====== Data excerpts ======
set_option maxHeartbeats 1000000 in
theorem step_equiv {N : Nat} {n : Int} (hn : (N : Int) = n)
    {stA : List Int × List (List Int) × List String} {stB : List Int × List String}
    (r : String × Int × Int) (hr : RangeOK n r) (hI : InvAB N stA stB) :
    ∃ stA' stB', stepA stA r = some stA' ∧ stepB stB r = some stB' ∧ InvAB N stA' stB' := by
  obtain ⟨ed, snm, ans⟩ := stA
  obtain ⟨p, out⟩ := stB
  obtain ⟨cmd, a, b⟩ := r
  obtain ⟨hed, hsnm, hp, hcorr, hans⟩ := hI
  simp only at hed hsnm hp hcorr hans
  have hra : -(N : Int) ≤ a ∧ a < N := by rw [hn]; exact hr.1
  have hrb : -(N : Int) ≤ b ∧ b < N := by rw [hn]; exact hr.2
  set na : Nat := nidx N a with hna
  set nb : Nat := nidx N b with hnb
  have hnaN : na < N := nidx_lt N a hra.1 hra.2
  have hnbN : nb < N := nidx_lt N b hrb.1 hrb.2
  set ea : Int := ed.getD na 0 with hea
  set eb : Int := ed.getD nb 0 with heb
  have hedl := hed.1
  have hg1 : PySem.List.pyGet? ed a = some ea := by
    rw [pyGet?_getD 0 (by omega) (by omega : a < (ed.length : Int))]
    rw [hedl, ← hna, hea]
  have hg2 : PySem.List.pyGet? ed b = some eb := by
    rw [pyGet?_getD 0 (by omega) (by omega : b < (ed.length : Int))]
    rw [hedl, ← hnb, heb]
  obtain ⟨p1, hf1, hp1, hroots1⟩ := findB_run hp hra.1 hra.2
  obtain ⟨p2, hf2raw, hp2, hroots2⟩ := findB_run hp1 hrb.1 hrb.2
  set Ra : Nat := root p na with hRa
  set Rb : Nat := root p nb with hRb
  have hf2 : findB (p1.length + 2) p1 b = some (p2, (Rb : Int)) := by
    rw [hf2raw, ← hnb, hroots1 nb, ← hRb]
  have hroots2' : ∀ z, root p2 z = root p z := fun z => (hroots2 z).trans (hroots1 z)
  have hcorr2 : Corr N ed p2 := fun x y hx hy => by
    rw [hroots2' x, hroots2' y]; exact hcorr x y hx hy
  have hiff : ea = eb ↔ Ra = Rb := by
    rw [hRa, hRb, hea, heb]
    exact hcorr na nb hnaN hnbN
  simp only [stepA, stepB, hg1, hg2, Option.bind_some, hf1, hf2]
  by_cases hask : cmd = "ask"
  · have hcnd : ((cmd == "ask") = true) := by simp [hask]
    rw [if_pos hcnd, if_pos hcnd]
    have hbeq : (ea == eb) = ((Ra : Int) == (Rb : Int)) := by
      by_cases h : ea = eb
      · rw [h, hiff.mp h]
        simp
      · have h2 : ¬ ((Ra : Int) = (Rb : Int)) := fun hc => h (hiff.mpr (by exact_mod_cast hc))
        simp [h, h2]
    refine ⟨_, _, rfl, rfl, ?_⟩
    exact ⟨hed, hsnm, hp2, hcorr2, by rw [hans, hbeq]⟩
  · have hcnd : ¬((cmd == "ask") = true) := by simp [hask]
    rw [if_neg hcnd, if_neg hcnd]
    by_cases heq : ea = eb
    · rw [if_pos (by simp [heq] : (ea == eb) = true)]
      have hbne : ¬(((Ra : Int) != (Rb : Int)) = true) := by
        simp only [bne_iff_ne, ne_eq, not_not]
        exact_mod_cast hiff.mp heq
      rw [if_neg hbne]
      refine ⟨_, _, rfl, rfl, ?_⟩
      exact ⟨hed, hsnm, hp2, hcorr2, hans⟩
    · rw [if_neg (by simp [heq] : ¬((ea == eb) = true))]
      have hRne : Ra ≠ Rb := fun hc => heq (hiff.mpr hc)
      rw [if_pos (by simp only [bne_iff_ne, ne_eq]; exact_mod_cast hRne : (((Ra : Int) != (Rb : Int)) = true))]
      have hsl := hsnm.1
      have hbea := hed.2 na hnaN
      have hbeb := hed.2 nb hnbN
      rw [← hea] at hbea
      rw [← heb] at hbeb
      have hgsa : PySem.List.pyGet? snm ea = some (snm.getD ea.toNat []) := by
        rw [pyGet?_getD [] (by omega) (by omega : ea < (snm.length : Int))]
        rw [hsl, nidx_of_nonneg _ _ hbea.1]
      have hgsb : PySem.List.pyGet? snm eb = some (snm.getD eb.toNat []) := by
        rw [pyGet?_getD [] (by omega) (by omega : eb < (snm.length : Int))]
        rw [hsl, nidx_of_nonneg _ _ hbeb.1]
      rw [hgsa, Option.bind_some, hgsb, Option.bind_some]
      have hfixa : p2.getD Ra 0 = (Ra : Int) := by
        have := root_fix hp2 hnaN
        rwa [hroots2' na, ← hRa] at this
      have hfixb : p2.getD Rb 0 = (Rb : Int) := by
        have := root_fix hp2 hnbN
        rwa [hroots2' nb, ← hRb] at this
      have hRaN : Ra < N := lt_of_le_of_lt (root_le p na) hnaN
      have hRbN : Rb < N := lt_of_le_of_lt (root_le p nb) hnbN
      have hp2l := hp2.1
      have hlink : ∃ p3, linkB p2 out (if ((Rb : Int)) < ((Ra : Int)) then ((Rb : Int), (Ra : Int)) else ((Ra : Int), (Rb : Int))) = some (p3, out) ∧
          WFp N p3 ∧ ∃ Rm RM : Nat,
            (∀ z, z < N → root p3 z = if root p z = RM then Rm else root p z) ∧
            ((Rm = Ra ∧ RM = Rb) ∨ (Rm = Rb ∧ RM = Ra)) := by
        by_cases hlt : Rb < Ra
        · rw [if_pos (by exact_mod_cast hlt)]
          have hu := union_root hp2 hRbN hRaN hfixb hfixa hlt
          refine ⟨p2.set Ra (Rb : Int), ?_, hu.1, Rb, Ra, ?_, Or.inr ⟨rfl, rfl⟩⟩
          · simp only [linkB]
            rw [pySet?_of_nonneg p2 (Ra : Int) (Rb : Int) (by omega) (by omega : (Ra : Int) < (p2.length : Int))]
            simp
          · intro z hz
            rw [← hroots2' z]
            have := hu.2 z hz
            simpa [hroots2' z] using this
        · have hlt' : Ra < Rb := by omega
          rw [if_neg (by exact_mod_cast hlt)]
          have hu := union_root hp2 hRaN hRbN hfixa hfixb hlt'
          refine ⟨p2.set Rb (Ra : Int), ?_, hu.1, Ra, Rb, ?_, Or.inl ⟨rfl, rfl⟩⟩
          · simp only [linkB]
            rw [pySet?_of_nonneg p2 (Rb : Int) (Ra : Int) (by omega) (by omega : (Rb : Int) < (p2.length : Int))]
            simp
          · intro z hz
            rw [← hroots2' z]
            have := hu.2 z hz
            simpa [hroots2' z] using this
      obtain ⟨p3, hlinkeq, hp3, Rm, RM, hroot3, hRmM⟩ := hlink
      by_cases hsw : (snm.getD ea.toNat []).length < (snm.getD eb.toNat []).length
      · rw [if_pos hsw]
        obtain ⟨ed1, snm2, huA, hed1, hsnm2, hchar⟩ :=
          unionA_spec ans hed hsnm hrb.1 hrb.2 hra.1 hra.2
            (by rw [← hnb, ← hna, ← heb, ← hea]; exact fun hc => heq hc.symm)
        refine ⟨_, _, huA, hlinkeq, ?_⟩
        refine ⟨hed1, hsnm2, hp3, ?_, hans⟩
        refine corr_merge hcorr nb na hnbN hnaN ?_ Rm RM hroot3 ?_
        · intro k hk
          have := hchar k hk
          rwa [← hnb, ← hna] at this
        · rcases hRmM with ⟨h1, h2⟩ | ⟨h1, h2⟩
          · exact Or.inr ⟨by rw [h1, hRa], by rw [h2, hRb]⟩
          · exact Or.inl ⟨by rw [h1, hRb], by rw [h2, hRa]⟩
      · rw [if_neg hsw]
        obtain ⟨ed1, snm2, huA, hed1, hsnm2, hchar⟩ :=
          unionA_spec ans hed hsnm hra.1 hra.2 hrb.1 hrb.2
            (by rw [← hnb, ← hna, ← heb, ← hea]; exact heq)
        refine ⟨_, _, huA, hlinkeq, ?_⟩
        refine ⟨hed1, hsnm2, hp3, ?_, hans⟩
        refine corr_merge hcorr na nb hnaN hnbN ?_ Rm RM hroot3 ?_
        · intro k hk
          have := hchar k hk
          rwa [← hnb, ← hna] at this
        · rcases hRmM with ⟨h1, h2⟩ | ⟨h1, h2⟩
          · exact Or.inl ⟨by rw [h1, hRa], by rw [h2, hRb]⟩
          · exact Or.inr ⟨by rw [h1, hRb], by rw [h2, hRa]⟩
======
Work task >> All lines from the start of the entries through the line where "obtain ⟨ed, snm, ans⟩ := stA" sits should be duplicated exactly, with nothing else in the output.

Solution >>
set_option maxHeartbeats 1000000 in
theorem step_equiv {N : Nat} {n : Int} (hn : (N : Int) = n)
    {stA : List Int × List (List Int) × List String} {stB : List Int × List String}
    (r : String × Int × Int) (hr : RangeOK n r) (hI : InvAB N stA stB) :
    ∃ stA' stB', stepA stA r = some stA' ∧ stepB stB r = some stB' ∧ InvAB N stA' stB' := by
  obtain ⟨ed, snm, ans⟩ := stA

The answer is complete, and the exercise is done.